I have been the most stoic resistor to the notion of massive OS reservations. However, if all the rumours and noises are saying that, it's time to reconsider rather than indulge in denial. What exactly is a console OS? I mentioned Orbis's significant 512 MB OS footprint, and if that includes all the features of the PS3 optional functions that consumed significant MBs (things like Friend List taking 20 MBs, Voice Chat taking 20 MBs, all on top of the OS reservation), it's not such a huge chunk relative to PS3.
So what could 3 GBs be? Maybe there's 1 GB HDD cache, handled by the OS? Maybe enough for a webpage for in-game guides? There's going to be something taken up by Kinect and voice recognition. IIRC they are more data driven than processing driven.
In short though, I think it's time to remind ourselves these are consoles are the OS will be console-centric, serving needs that we don't associate with PCs and smart-devices.
Assuming the AMD APU has an ARM core because of TrustZone. There will probably be some overhead managing and running secure OS services.
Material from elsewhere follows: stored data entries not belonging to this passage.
-- pv_equiv track=rewrite | github.com/Sumedha494/DSA-Questions | non_decreasing_array.py | make_non_decreasing
-- ===== SOURCE A (Python) =====
-- def make_non_decreasing(arr):
--     """
--     Make array non-decreasing with minimum changes
--     Returns modified array and count of changes
--     """
--     arr = arr.copy()
--     changes = []
--
--     for i in range(1, len(arr)):
--         if arr[i] < arr[i - 1]:
--             old_value = arr[i]
--             arr[i] = arr[i - 1]  # Make equal to previous
--             changes.append({
--                 'index': i,
--                 'old': old_value,
--                 'new': arr[i]
--             })
--
--     return arr, changes
-- ===== SOURCE B (Python) =====
-- from itertools import accumulate
--
-- def make_non_decreasing(arr):
--     # Two separate passes: result is the running prefix-maximum of arr,
--     # computed first; changes are then read off by re-comparing each
--     # original element with the prefix maximum before it.
--     result = list(accumulate(arr, lambda p, x: p if x < p else x))
--     changes = [{'index': i, 'old': arr[i], 'new': result[i - 1]}
--                for i in range(1, len(arr)) if arr[i] < result[i - 1]]
--     return result, changes
-- ===== Notes on version B (the rewrite author's own statement) =====
-- stated objective: alternative
-- what changed: Replaces the single mutating loop by two independent passes: the output array is computed first as the running prefix maximum (itertools.accumulate), and the change records are then derived by a comprehension comparing each original element with the prefix maximum before it.
import Mathlib
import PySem

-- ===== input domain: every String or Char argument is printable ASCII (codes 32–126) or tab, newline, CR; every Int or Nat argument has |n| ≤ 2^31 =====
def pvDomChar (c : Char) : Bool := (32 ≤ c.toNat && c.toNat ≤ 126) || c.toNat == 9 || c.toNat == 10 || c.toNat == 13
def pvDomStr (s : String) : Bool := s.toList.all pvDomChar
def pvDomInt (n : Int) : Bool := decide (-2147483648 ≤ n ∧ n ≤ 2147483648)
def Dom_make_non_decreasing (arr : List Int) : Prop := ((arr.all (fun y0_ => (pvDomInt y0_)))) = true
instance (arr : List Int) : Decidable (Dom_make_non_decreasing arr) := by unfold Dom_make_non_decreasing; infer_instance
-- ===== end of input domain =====

-- B replaces A's single mutating loop by two independent passes: a prefix-maximum scan
-- producing the output array, then a comprehension re-deriving the change records.


-- ===== PORT A =====
-- loop body of 'for i in range(1, len(arr))': reads arr[i], arr[i-1], possibly sets arr[i]
def stepA (st : List Int × List (List (String × Int))) (i : Int) :
    List Int × List (List (String × Int)) :=
  match PySem.List.pyGet? st.1 i, PySem.List.pyGet? st.1 (i - 1) with
  | some x, some p =>
      if x < p then
        (st.1.set i.toNat p, st.2 ++ [[("index", i), ("old", x), ("new", p)]])
      else st
  | _, _ => st

def make_non_decreasing (arr : List Int) : List Int × (List (List (String × Int))) :=
  (PySem.List.pyRange 1 (arr.length : Int) 1).foldl stepA (arr, [])

-- ===== PORT B =====
-- the accumulate reducer: lambda p, x: p if x < p else x
def accStep (p x : Int) : Int := if x < p then p else x

-- result = list(accumulate(arr, accStep))
def prefMax (arr : List Int) : List Int :=
  match arr with
  | [] => []
  | h :: t => List.scanl accStep h t

-- one element of the comprehension: record iff arr[i] < result[i-1]
def stepB (arr res : List Int) (i : Int) : Option (List (String × Int)) :=
  match PySem.List.pyGet? arr i, PySem.List.pyGet? res (i - 1) with
  | some x, some p => if x < p then some [("index", i), ("old", x), ("new", p)] else none
  | _, _ => none

def make_non_decreasing_alt (arr : List Int) : List Int × (List (List (String × Int))) :=
  let res := prefMax arr
  (res, (PySem.List.pyRange 1 (arr.length : Int) 1).filterMap (stepB arr res))

-- ===== PRECONDITION & SPEC =====
def Spec_make_non_decreasing (arr : List Int) (out : List Int × (List (List (String × Int)))) : Prop := out = make_non_decreasing_alt arr
instance (arr : List Int) (out : List Int × (List (List (String × Int)))) : Decidable (Spec_make_non_decreasing arr out) := by unfold Spec_make_non_decreasing; infer_instance

-- ===== CLAIM (what is proved, stated in full; the proofs are below) =====
def Claim_equal_make_non_decreasing : Prop := ∀ (arr : List Int), Dom_make_non_decreasing arr → Spec_make_non_decreasing arr (make_non_decreasing arr)

-- ===== LEMMAS AND PROOFS =====

-- reference recursion: processing suffix l with previous (already-fixed) value prev,
-- current python index i; returns (fixed suffix, change records)
def goSpec (prev : Int) (l : List Int) (i : Int) :
    List Int × List (List (String × Int)) :=
  match l with
  | [] => ([], [])
  | x :: t =>
      if x < prev then
        let r := goSpec prev t (i + 1)
        (prev :: r.1, [("index", i), ("old", x), ("new", prev)] :: r.2)
      else
        let r := goSpec x t (i + 1)
        (x :: r.1, r.2)

theorem drop_pred_eq (a : List Int) (k : Nat) (prev : Int) (t : List Int)
    (h : a.drop (k - 1) = prev :: t) (hk : 1 ≤ k) : a.drop k = t := by
  have : a.drop k = (a.drop (k - 1)).drop 1 := by
    rw [List.drop_drop]; congr 1; omega
  rw [this, h]; simp

theorem len_of_drop (a : List Int) (k : Nat) (prev : Int) (t : List Int)
    (h : a.drop (k - 1) = prev :: t) (hk : 1 ≤ k) : a.length = k + t.length := by
  have := congrArg List.length h
  simp [List.length_drop] at this
  omega

theorem getk_of_drop (a : List Int) (k : Nat) (x : Int) (t : List Int)
    (h : a.drop k = x :: t) : a[k]? = some x := by
  have h0 : (a.drop k)[0]? = a[k + 0]? := List.getElem?_drop
  rw [h] at h0
  simpa using h0.symm

theorem A_loop (t : List Int) : ∀ (k : Nat) (a : List Int) (prev : Int)
    (cs : List (List (String × Int))), 1 ≤ k → a.drop (k - 1) = prev :: t →
    (PySem.List.pyRange (k : Int) (a.length : Int) 1).foldl stepA (a, cs)
      = (a.take (k - 1) ++ prev :: (goSpec prev t (k : Int)).1,
         cs ++ (goSpec prev t (k : Int)).2) := by
  induction t with
  | nil =>
    intro k a prev cs hk hd
    have hlen : a.length = k := by
      have := len_of_drop a k prev [] hd hk; simpa using this
    rw [PySem.List.pyRange_one_eq_nil (by exact_mod_cast le_of_eq hlen)]
    simp only [List.foldl_nil, goSpec, List.append_nil]
    have ha : a.take (k - 1) ++ [prev] = a := by
      conv_rhs => rw [← List.take_append_drop (k - 1) a, hd]
    rw [ha]
  | cons x t ih =>
    intro k a prev cs hk hd
    have hdk : a.drop k = x :: t := drop_pred_eq a k prev (x :: t) hd hk
    have hlen : a.length = k + (x :: t).length := len_of_drop a k prev (x :: t) hd hk
    have hkl : (k : Int) < (a.length : Int) := by simp at hlen ⊢; omega
    rw [PySem.List.pyRange_one_cons hkl]
    have hgx : PySem.List.pyGet? a (k : Int) = some x := by
      rw [PySem.List.pyGet?_natCast, getk_of_drop a k x t hdk]
    have hgp : PySem.List.pyGet? a ((k : Int) - 1) = some prev := by
      have : ((k : Int) - 1) = ((k - 1 : Nat) : Int) := by omega
      rw [this, PySem.List.pyGet?_natCast, getk_of_drop a (k - 1) prev (x :: t) hd]
    have htake : a.take k = a.take (k - 1) ++ [prev] := by
      have h1 : k - 1 < a.length := by simp at hlen; omega
      have hget : a[k - 1] = prev := by
        have := getk_of_drop a (k - 1) prev (x :: t) hd
        rw [List.getElem?_eq_getElem h1] at this
        exact Option.some.inj this
      have : a.take ((k - 1) + 1) = a.take (k - 1) ++ [a[k - 1]] :=
        List.take_succ_eq_append_getElem h1
      rw [hget] at this
      have hk1 : (k - 1) + 1 = k := by omega
      rw [hk1] at this; exact this
    simp only [List.foldl_cons]
    by_cases hx : x < prev
    · have hstep : stepA (a, cs) (k : Int) =
          (a.set k prev, cs ++ [[("index", (k : Int)), ("old", x), ("new", prev)]]) := by
        simp only [stepA, hgx, hgp, if_pos hx]
        simp
      rw [hstep]
      have hset_drop : (a.set k prev).drop ((k + 1) - 1) = prev :: t := by
        have h3 : (k + 1) - 1 = k := by omega
        rw [h3, List.drop_set]
        simp [hdk]
      have := ih (k + 1) (a.set k prev) prev
        (cs ++ [[("index", (k : Int)), ("old", x), ("new", prev)]]) (by omega) hset_drop
      rw [List.length_set] at this
      push_cast at this ⊢
      rw [this]
      have htakeset : (a.set k prev).take k = a.take (k - 1) ++ [prev] := by
        rw [List.take_set, List.set_eq_of_length_le (by simp), htake]
      rw [htakeset]
      simp [goSpec, hx]
    · have hstep : stepA (a, cs) (k : Int) = (a, cs) := by
        simp only [stepA, hgx, hgp, if_neg hx]
      rw [hstep]
      have hdrop2 : a.drop ((k + 1) - 1) = x :: t := by
        have : (k + 1) - 1 = k := by omega
        rw [this]; exact hdk
      have := ih (k + 1) a x cs (by omega) hdrop2
      push_cast at this ⊢
      rw [this, htake]
      simp [goSpec, hx]

theorem scanl_eq_goSpec (t : List Int) : ∀ (prev : Int) (i : Int),
    List.scanl accStep prev t = prev :: (goSpec prev t i).1 := by
  induction t with
  | nil => intro prev i; simp [goSpec, List.scanl]
  | cons x t ih =>
    intro prev i
    rw [List.scanl_cons]
    by_cases hx : x < prev
    · have : accStep prev x = prev := by simp [accStep, hx]
      rw [this, ih prev (i + 1)]
      simp [goSpec, hx]
    · have : accStep prev x = x := by simp [accStep, hx]
      rw [this, ih x (i + 1)]
      simp [goSpec, hx]

theorem B_changes (t : List Int) : ∀ (k : Nat) (prev : Int) (A R : List Int),
    1 ≤ k → A.drop k = t → R.drop (k - 1) = prev :: (goSpec prev t (k : Int)).1 →
    (PySem.List.pyRange (k : Int) (A.length : Int) 1).filterMap (stepB A R)
      = (goSpec prev t (k : Int)).2 := by
  induction t with
  | nil =>
    intro k prev A R hk hA hR
    have hlen : A.length ≤ k := by
      have := congrArg List.length hA; simp [List.length_drop] at this; omega
    rw [PySem.List.pyRange_one_eq_nil (by omega)]
    simp [goSpec]
  | cons x t ih =>
    intro k prev A R hk hA hR
    have hlen : A.length = k + (x :: t).length := by
      have := congrArg List.length hA; simp [List.length_drop] at this
      simp; omega
    have hkl : (k : Int) < (A.length : Int) := by simp at hlen ⊢; omega
    rw [PySem.List.pyRange_one_cons hkl]
    have hgx : PySem.List.pyGet? A (k : Int) = some x := by
      rw [PySem.List.pyGet?_natCast, getk_of_drop A k x t hA]
    have hgp : PySem.List.pyGet? R ((k : Int) - 1) = some prev := by
      have h1 : ((k : Int) - 1) = ((k - 1 : Nat) : Int) := by omega
      rw [h1, PySem.List.pyGet?_natCast,
        getk_of_drop R (k - 1) prev (goSpec prev (x :: t) (k : Int)).1 hR]
    rw [List.filterMap_cons]
    by_cases hx : x < prev
    · have hspec : goSpec prev (x :: t) (k : Int) =
          (prev :: (goSpec prev t ((k : Int) + 1)).1,
           [("index", (k : Int)), ("old", x), ("new", prev)] :: (goSpec prev t ((k : Int) + 1)).2) := by
        simp [goSpec, hx]
      have hstep : stepB A R (k : Int) = some [("index", (k : Int)), ("old", x), ("new", prev)] := by
        simp only [stepB, hgx, hgp, if_pos hx]
      rw [hstep]
      have hA' : A.drop (k + 1) = t := by
        have := drop_pred_eq A (k + 1) x t (by simpa using hA) (by omega)
        exact this
      have hR' : R.drop ((k + 1) - 1) = prev :: (goSpec prev t ((k + 1 : Nat) : Int)).1 := by
        have h2 := drop_pred_eq R k prev _ hR hk
        have h3 : (k + 1) - 1 = k := by omega
        rw [h3, h2, hspec]
        push_cast
        simp
      have := ih (k + 1) prev A R (by omega) hA' hR'
      push_cast at this ⊢
      rw [this, hspec]
    · have hspec : goSpec prev (x :: t) (k : Int) =
          (x :: (goSpec x t ((k : Int) + 1)).1, (goSpec x t ((k : Int) + 1)).2) := by
        simp [goSpec, hx]
      have hstep : stepB A R (k : Int) = none := by
        simp only [stepB, hgx, hgp, if_neg hx]
      rw [hstep]
      have hA' : A.drop (k + 1) = t := by
        exact drop_pred_eq A (k + 1) x t (by simpa using hA) (by omega)
      have hR' : R.drop ((k + 1) - 1) = x :: (goSpec x t ((k + 1 : Nat) : Int)).1 := by
        have h2 := drop_pred_eq R k prev _ hR hk
        have h3 : (k + 1) - 1 = k := by omega
        rw [h3, h2, hspec]
        push_cast
        simp
      have := ih (k + 1) x A R (by omega) hA' hR'
      push_cast at this ⊢
      rw [this, hspec]

-- ===== VERDICT (by name: the statement is the Claim_ definition above) =====
theorem make_non_decreasing_spec : Claim_equal_make_non_decreasing := by
  intro arr _
  unfold Spec_make_non_decreasing
  match arr with
  | [] => decide
  | h :: t =>
    unfold make_non_decreasing make_non_decreasing_alt
    have hA := A_loop t 1 (h :: t) h [] (by omega) (by simp)
    simp only [Nat.cast_one] at hA
    rw [hA]
    have hres : prefMax (h :: t) = h :: (goSpec h t (1 : Int)).1 := by
      simp [prefMax, scanl_eq_goSpec t h 1]
    have hB := B_changes t 1 h (h :: t) (prefMax (h :: t)) (by omega) (by simp)
      (by rw [hres]; simp)
    simp only [Nat.cast_one] at hB
    rw [hres] at hB
    simp only [hres]
    simp
    exact hB.symm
This may also include disk cache, security services for PSN/XBL, HDD and BR.
Then, the device drivers for sensors, assorted controllers (natural interfaces or otherwise), and wireless/second displays.
Plus user-mode layers and apps such as the web browser, in-game XMB.
iOS fit most of these functionality + apps under 1GB. Android did so under 2GB. So most of the extra memory should be for data. Perhaps LiveWall "panoramic view" buffers. For Sony's case, whatever their OmniViewer takes.